После разговора с Аболи все изменилось. На уроках он заставлял себя непроницаемо молчать, ограничиваясь самым необходимым обменом репликами с мастером Уэлшем. Как только корабельный колокол звонил перемену вахты, Том, даже посреди самой сложной математической задачи, собирал книги и доску и вскакивал.
– Прошу прощения, мастер Уэлш, мне пора исполнять свои обязанности.
И исчезал из каюты, не взглянув на Каролину.
По вечерам, когда Каролина с матерью и сестрами выходила на палубу прогуляться на воздухе, Том старался, чтобы обязанности удерживали его так далеко от них, как позволяло пространство корабля.
Несколько дней Каролина ничем не выдавала, что заметила перемену в его к ней отношении. Потом однажды утром, на уроке, Том незаметно оторвался от доски и увидел, что Каролина искоса смотрит на него. Она сразу опустила голову, но не могла скрыть краску на щеках. Том почувствовал удовлетворение. Аболи был прав. Он впервые заметил, что она разглядывает его.

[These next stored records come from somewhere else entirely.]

-- pv_equiv track=rewrite | github.com/bhakti0302/RepoMind | mergeCodeAgent/llm_node.py | _split_instructions
-- ===== SOURCE A (Python) =====
-- from typing import Dict, List, Any, Optional
--
-- def _split_instructions(instructions: str) -> List[str]:
--     """
--     Split instructions into logical blocks for processing.
--     This method is more flexible to handle different instruction formats.
--
--     Args:
--         instructions: The full instructions text
--
--     Returns:
--         List of instruction blocks
--     """
--     # More flexible approach to split instructions
--     blocks = []
--     current_block = []
--
--     # Split by lines first
--     lines = instructions.split('\n')
--
--     # Common action verbs that might start a new instruction
--     action_verbs = [
--         "create", "add", "make", "generate",  # Creation verbs
--         "modify", "update", "change", "edit", "alter",  # Modification verbs
--         "delete", "remove", "erase", "eliminate"  # Deletion verbs
--     ]
--
--     # File-related keywords that might indicate a file operation
--     file_keywords = ["file", "directory", "folder", "module", "class", "script"]
--
--     for line in lines:
--         line_lower = line.strip().lower()
--
--         # Check if this line likely starts a new instruction
--         is_new_instruction = False
--
--         # Check for action verbs followed by file keywords
--         for verb in action_verbs:
--             for keyword in file_keywords:
--                 if line_lower.startswith(verb) and keyword in line_lower:
--                     is_new_instruction = True
--                     break
--             if is_new_instruction:
--                 break
--
--         # If this looks like a new instruction and we already have content,
--         # save the current block and start a new one
--         if is_new_instruction and current_block:
--             blocks.append('\n'.join(current_block))
--             current_block = [line]
--         else:
--             current_block.append(line)
--
--     # Add the last block if it's not empty
--     if current_block:
--         blocks.append('\n'.join(current_block))
--
--     # If we couldn't split into multiple blocks, try a simpler approach
--     if len(blocks) <= 1 and len(instructions.strip()) > 0:
--         # Try splitting by double newlines (paragraphs)
--         paragraph_blocks = instructions.split('\n\n')
--         if len(paragraph_blocks) > 1:
--             return [block.strip() for block in paragraph_blocks if block.strip()]
--
--     return blocks
-- ===== SOURCE B (Python) =====
-- from typing import List
--
-- _ACTION_VERBS = [
--     "create", "add", "make", "generate",
--     "modify", "update", "change", "edit", "alter",
--     "delete", "remove", "erase", "eliminate"
-- ]
--
-- _FILE_KEYWORDS = ["file", "directory", "folder", "module", "class", "script"]
--
--
-- def _is_boundary(line: str) -> bool:
--     """A line that starts a new instruction: begins with an action verb and
--     mentions a file keyword."""
--     ll = line.strip().lower()
--     return any(ll.startswith(v) for v in _ACTION_VERBS) and \
--         any(k in ll for k in _FILE_KEYWORDS)
--
--
-- def _split_instructions(instructions: str) -> List[str]:
--     lines = instructions.split('\n')
--     n = len(lines)
--     # Span decomposition: each block is one line followed by the run of
--     # non-boundary lines after it (line 0 always opens the first block).
--     blocks = []
--     i = 0
--     while i < n:
--         j = i + 1
--         while j < n and not _is_boundary(lines[j]):
--             j += 1
--         blocks.append('\n'.join(lines[i:j]))
--         i = j
--     # Fallback: paragraph split when no boundary was found.
--     if len(blocks) <= 1 and len(instructions.strip()) > 0:
--         paragraph_blocks = instructions.split('\n\n')
--         if len(paragraph_blocks) > 1:
--             return [block.strip() for block in paragraph_blocks if block.strip()]
--     return blocks
-- ===== Notes on version B (the rewrite author's own statement) =====
-- stated objective: alternative
-- what changed: Replaces A's single-pass accumulator loop (current_block with flush-on-boundary, plus a nested verb*keyword double loop with breaks) by a span decomposition: an outer loop that, for each block, scans forward to the next boundary line (factored any(startswith)/any(in) test) and slices the lines list; same fallback.
import Mathlib
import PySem

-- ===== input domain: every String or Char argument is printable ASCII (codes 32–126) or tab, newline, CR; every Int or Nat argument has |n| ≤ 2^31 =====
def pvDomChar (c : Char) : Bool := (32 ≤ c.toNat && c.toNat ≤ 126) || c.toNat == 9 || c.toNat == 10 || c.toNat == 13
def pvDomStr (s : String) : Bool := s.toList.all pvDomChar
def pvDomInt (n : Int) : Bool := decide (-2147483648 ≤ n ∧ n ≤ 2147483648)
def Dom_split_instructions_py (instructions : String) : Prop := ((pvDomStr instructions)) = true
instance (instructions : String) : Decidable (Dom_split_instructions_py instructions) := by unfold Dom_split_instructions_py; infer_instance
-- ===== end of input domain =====

-- B replaces A's accumulator loop by a span decomposition (scan to the next boundary line, slice);
-- same result — an 'alternative' restructuring, no speed claim.

-- shared constants (identical literal lists in both Pythons)
def pvActionVerbs : List String :=
  ["create", "add", "make", "generate",
   "modify", "update", "change", "edit", "alter",
   "delete", "remove", "erase", "eliminate"]

def pvFileKeywords : List String :=
  ["file", "directory", "folder", "module", "class", "script"]

-- ===== PORT A =====
-- A's nested verb/keyword loops with breaks: a search over pairs (any over any of a conjunction)
def pvIsNewA (line : String) : Bool :=
  let ll := PySem.Str.lower (PySem.Str.strip line)
  pvActionVerbs.any (fun v =>
    pvFileKeywords.any (fun k =>
      PySem.Str.startswith ll v && PySem.Str.isIn k ll))

-- A's loop body: flush current block on a boundary line, else extend it
def pvStepA (st : List String × List String) (line : String) : List String × List String :=
  if pvIsNewA line && !st.2.isEmpty then
    (st.1 ++ [PySem.Str.join "\n" st.2], [line])
  else
    (st.1, st.2 ++ [line])

def split_instructions_py (instructions : String) : List String :=
  -- split? is some for sep = "\n" ≠ ""; getD [] only totalizes
  let lines := (PySem.Str.split? instructions "\n").getD []
  let st := lines.foldl pvStepA ([], [])
  let blocks := if !st.2.isEmpty then st.1 ++ [PySem.Str.join "\n" st.2] else st.1
  if blocks.length ≤ 1 ∧ 0 < PySem.Str.len (PySem.Str.strip instructions) then
    let paragraph_blocks := (PySem.Str.split? instructions "\n\n").getD []
    if 1 < paragraph_blocks.length then
      (paragraph_blocks.filter (fun b => PySem.Str.strip b != "")).map PySem.Str.strip
    else blocks
  else blocks

-- ===== PORT B =====
-- Source B's factored boundary test: any(startswith) and any(in)
def pvIsBoundary (line : String) : Bool :=
  let ll := PySem.Str.lower (PySem.Str.strip line)
  pvActionVerbs.any (fun v => PySem.Str.startswith ll v) &&
  pvFileKeywords.any (fun k => PySem.Str.isIn k ll)

-- Source B's outer while loop over spans, as the structural recursion on the line list:
-- one block = first line plus the run of non-boundary lines after it
def pvBlocksOf : List String → List String
  | [] => []
  | l :: rest =>
    PySem.Str.join "\n" (l :: rest.takeWhile (fun s => !pvIsBoundary s)) ::
      pvBlocksOf (rest.dropWhile (fun s => !pvIsBoundary s))
termination_by l => l.length
decreasing_by
  have := List.length_dropWhile_le (fun s => !pvIsBoundary s) rest
  simp; omega

def split_instructions_py_alt (instructions : String) : List String :=
  let lines := (PySem.Str.split? instructions "\n").getD []
  let blocks := pvBlocksOf lines
  if blocks.length ≤ 1 ∧ 0 < PySem.Str.len (PySem.Str.strip instructions) then
    let paragraph_blocks := (PySem.Str.split? instructions "\n\n").getD []
    if 1 < paragraph_blocks.length then
      (paragraph_blocks.filter (fun b => PySem.Str.strip b != "")).map PySem.Str.strip
    else blocks
  else blocks

-- ===== PRECONDITION & SPEC =====
def Spec_split_instructions_py (instructions : String) (out : List String) : Prop := out = split_instructions_py_alt instructions
instance (instructions : String) (out : List String) : Decidable (Spec_split_instructions_py instructions out) := by unfold Spec_split_instructions_py; infer_instance

-- ===== CLAIM (what is proved, stated in full; the proofs are below) =====
def Claim_equal_split_instructions_py : Prop := ∀ (instructions : String), Dom_split_instructions_py instructions → Spec_split_instructions_py instructions (split_instructions_py instructions)

-- ===== LEMMAS AND PROOFS =====

-- a search over independent pairs factors into two searches
theorem pv_any_any_and {α β : Type} (l : List α) (m : List β) (p : α → Bool) (q : β → Bool) :
    l.any (fun v => m.any (fun k => p v && q k)) = (l.any p && m.any q) := by
  rw [Bool.eq_iff_iff]
  simp only [List.any_eq_true, Bool.and_eq_true]
  tauto

-- A's pair search equals B's factored test
theorem pvIsNewA_eq_isBoundary (line : String) : pvIsNewA line = pvIsBoundary line :=
  pv_any_any_and pvActionVerbs pvFileKeywords _ _

theorem pvBlocksOf_nil : pvBlocksOf [] = [] := by rw [pvBlocksOf]

theorem pvBlocksOf_cons (l : String) (rest : List String) :
    pvBlocksOf (l :: rest) =
      PySem.Str.join "\n" (l :: rest.takeWhile (fun s => !pvIsBoundary s)) ::
        pvBlocksOf (rest.dropWhile (fun s => !pvIsBoundary s)) := by
  rw [pvBlocksOf]

-- running A's loop from a nonempty current block yields B's span blocks
theorem pvFold_spec (rest : List String) : ∀ (blocks cur : List String), cur ≠ [] →
    (rest.foldl pvStepA (blocks, cur)).2 ≠ [] ∧
    (rest.foldl pvStepA (blocks, cur)).1 ++ [PySem.Str.join "\n" (rest.foldl pvStepA (blocks, cur)).2]
      = blocks ++ (PySem.Str.join "\n" (cur ++ rest.takeWhile (fun s => !pvIsBoundary s)) ::
          pvBlocksOf (rest.dropWhile (fun s => !pvIsBoundary s))) := by
  induction rest with
  | nil => intro blocks cur h; simp [pvBlocksOf_nil, h]
  | cons r rs ih =>
    intro blocks cur h
    have hne : cur.isEmpty = false := by simpa [List.isEmpty_iff] using h
    by_cases hb : pvIsBoundary r = true
    · have hstep : pvStepA (blocks, cur) r = (blocks ++ [PySem.Str.join "\n" cur], [r]) := by
        simp [pvStepA, pvIsNewA_eq_isBoundary, hb, hne]
      obtain ⟨h1, h2⟩ := ih (blocks ++ [PySem.Str.join "\n" cur]) [r] (by simp)
      refine ⟨by simpa [hstep] using h1, ?_⟩
      rw [List.foldl_cons, hstep, h2]
      simp [hb, pvBlocksOf_cons]
    · have hb' : pvIsBoundary r = false := by simpa using hb
      have hstep : pvStepA (blocks, cur) r = (blocks, cur ++ [r]) := by
        simp [pvStepA, pvIsNewA_eq_isBoundary, hb']
      obtain ⟨h1, h2⟩ := ih blocks (cur ++ [r]) (by simp)
      refine ⟨by simpa [hstep] using h1, ?_⟩
      rw [List.foldl_cons, hstep, h2]
      simp [hb']

-- A's whole loop + final flush computes B's pvBlocksOf, for any line list
theorem pvLoop_eq_blocksOf (lines : List String) :
    (if !(lines.foldl pvStepA ([], [])).2.isEmpty then
       (lines.foldl pvStepA ([], [])).1 ++ [PySem.Str.join "\n" (lines.foldl pvStepA ([], [])).2]
     else (lines.foldl pvStepA ([], [])).1)
      = pvBlocksOf lines := by
  cases lines with
  | nil => simp [pvBlocksOf_nil]
  | cons l ls =>
    have hstep : pvStepA ([], []) l = ([], [l]) := by simp [pvStepA]
    obtain ⟨h1, h2⟩ := pvFold_spec ls [] [l] (by simp)
    have hne : (ls.foldl pvStepA ([], [l])).2.isEmpty = false := by
      simpa [List.isEmpty_iff] using h1
    rw [List.foldl_cons, hstep, hne]
    simpa [pvBlocksOf_cons] using h2

-- ===== VERDICT (by name: the statement is the Claim_ definition above) =====
theorem split_instructions_py_spec : Claim_equal_split_instructions_py := by
  intro instructions _
  unfold Spec_split_instructions_py
  simp only [split_instructions_py, split_instructions_py_alt, pvLoop_eq_blocksOf]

Он приободрился, и ему стало легче не замечать ее, как когда-то она подчеркнуто не замечала его. Это длилось почти две недели, пока он не заметил легкую перемену в ее поведении. На утренних уроках она стала разговорчивее, адресуя свои замечания Уэлшу и Гаю, но преимущественно Гаю. Она часто шепталась с ним и преувеличенно смеялась его самым обычным словам. Том продолжал мрачно молчать, не поднимая головы, хотя этот смех глубоко ранил его.
Однажды, когда они покончили с уроками и были у трапа, Каролина с деланной досадой сказала:
– Ах, эти ступеньки такие крутые! Можно я возьму тебя за руку, Гай?
Повернулась и посмотрела на Тома.
Том миновал их, ничем не выдав своих чувств.
Иногда обязанности Гая на борту позволяли ему прогуливаться с миссис Битти и девочками по палубе или проводить часы в разговорах с мистером Битти в его каюте.
И мистер и миссис Битти считались с ним. Гай по-прежнему не пытался оставить палубу и подняться на мачты, даже когда Том в присутствии Каролины насмехался над ним. Том сам удивлялся, что робость Гая не вызывает у него негодования. На самом деле он даже испытывал облегчение оттого, что не нужно присматривать за близнецом на опасной высоте. Достаточно, что приходилось заботиться о Дориане, хотя младший брат стал на снастях таким проворным и уверенным, что не доставлял Тому никаких неприятностей.
Хотя вмешательство Каролины ускорило этот процесс, близнецы и сами постепенно отдалялись. Они мало времени проводили вместе, а когда это случалось, разговор их становился напряженным и осторожным. Как это отличалось от тех не столь далеких дней, когда они делились каждой мыслью и мечтой и утешали друг друга, столкнувшись с жизненными трудностями и несправедливостями!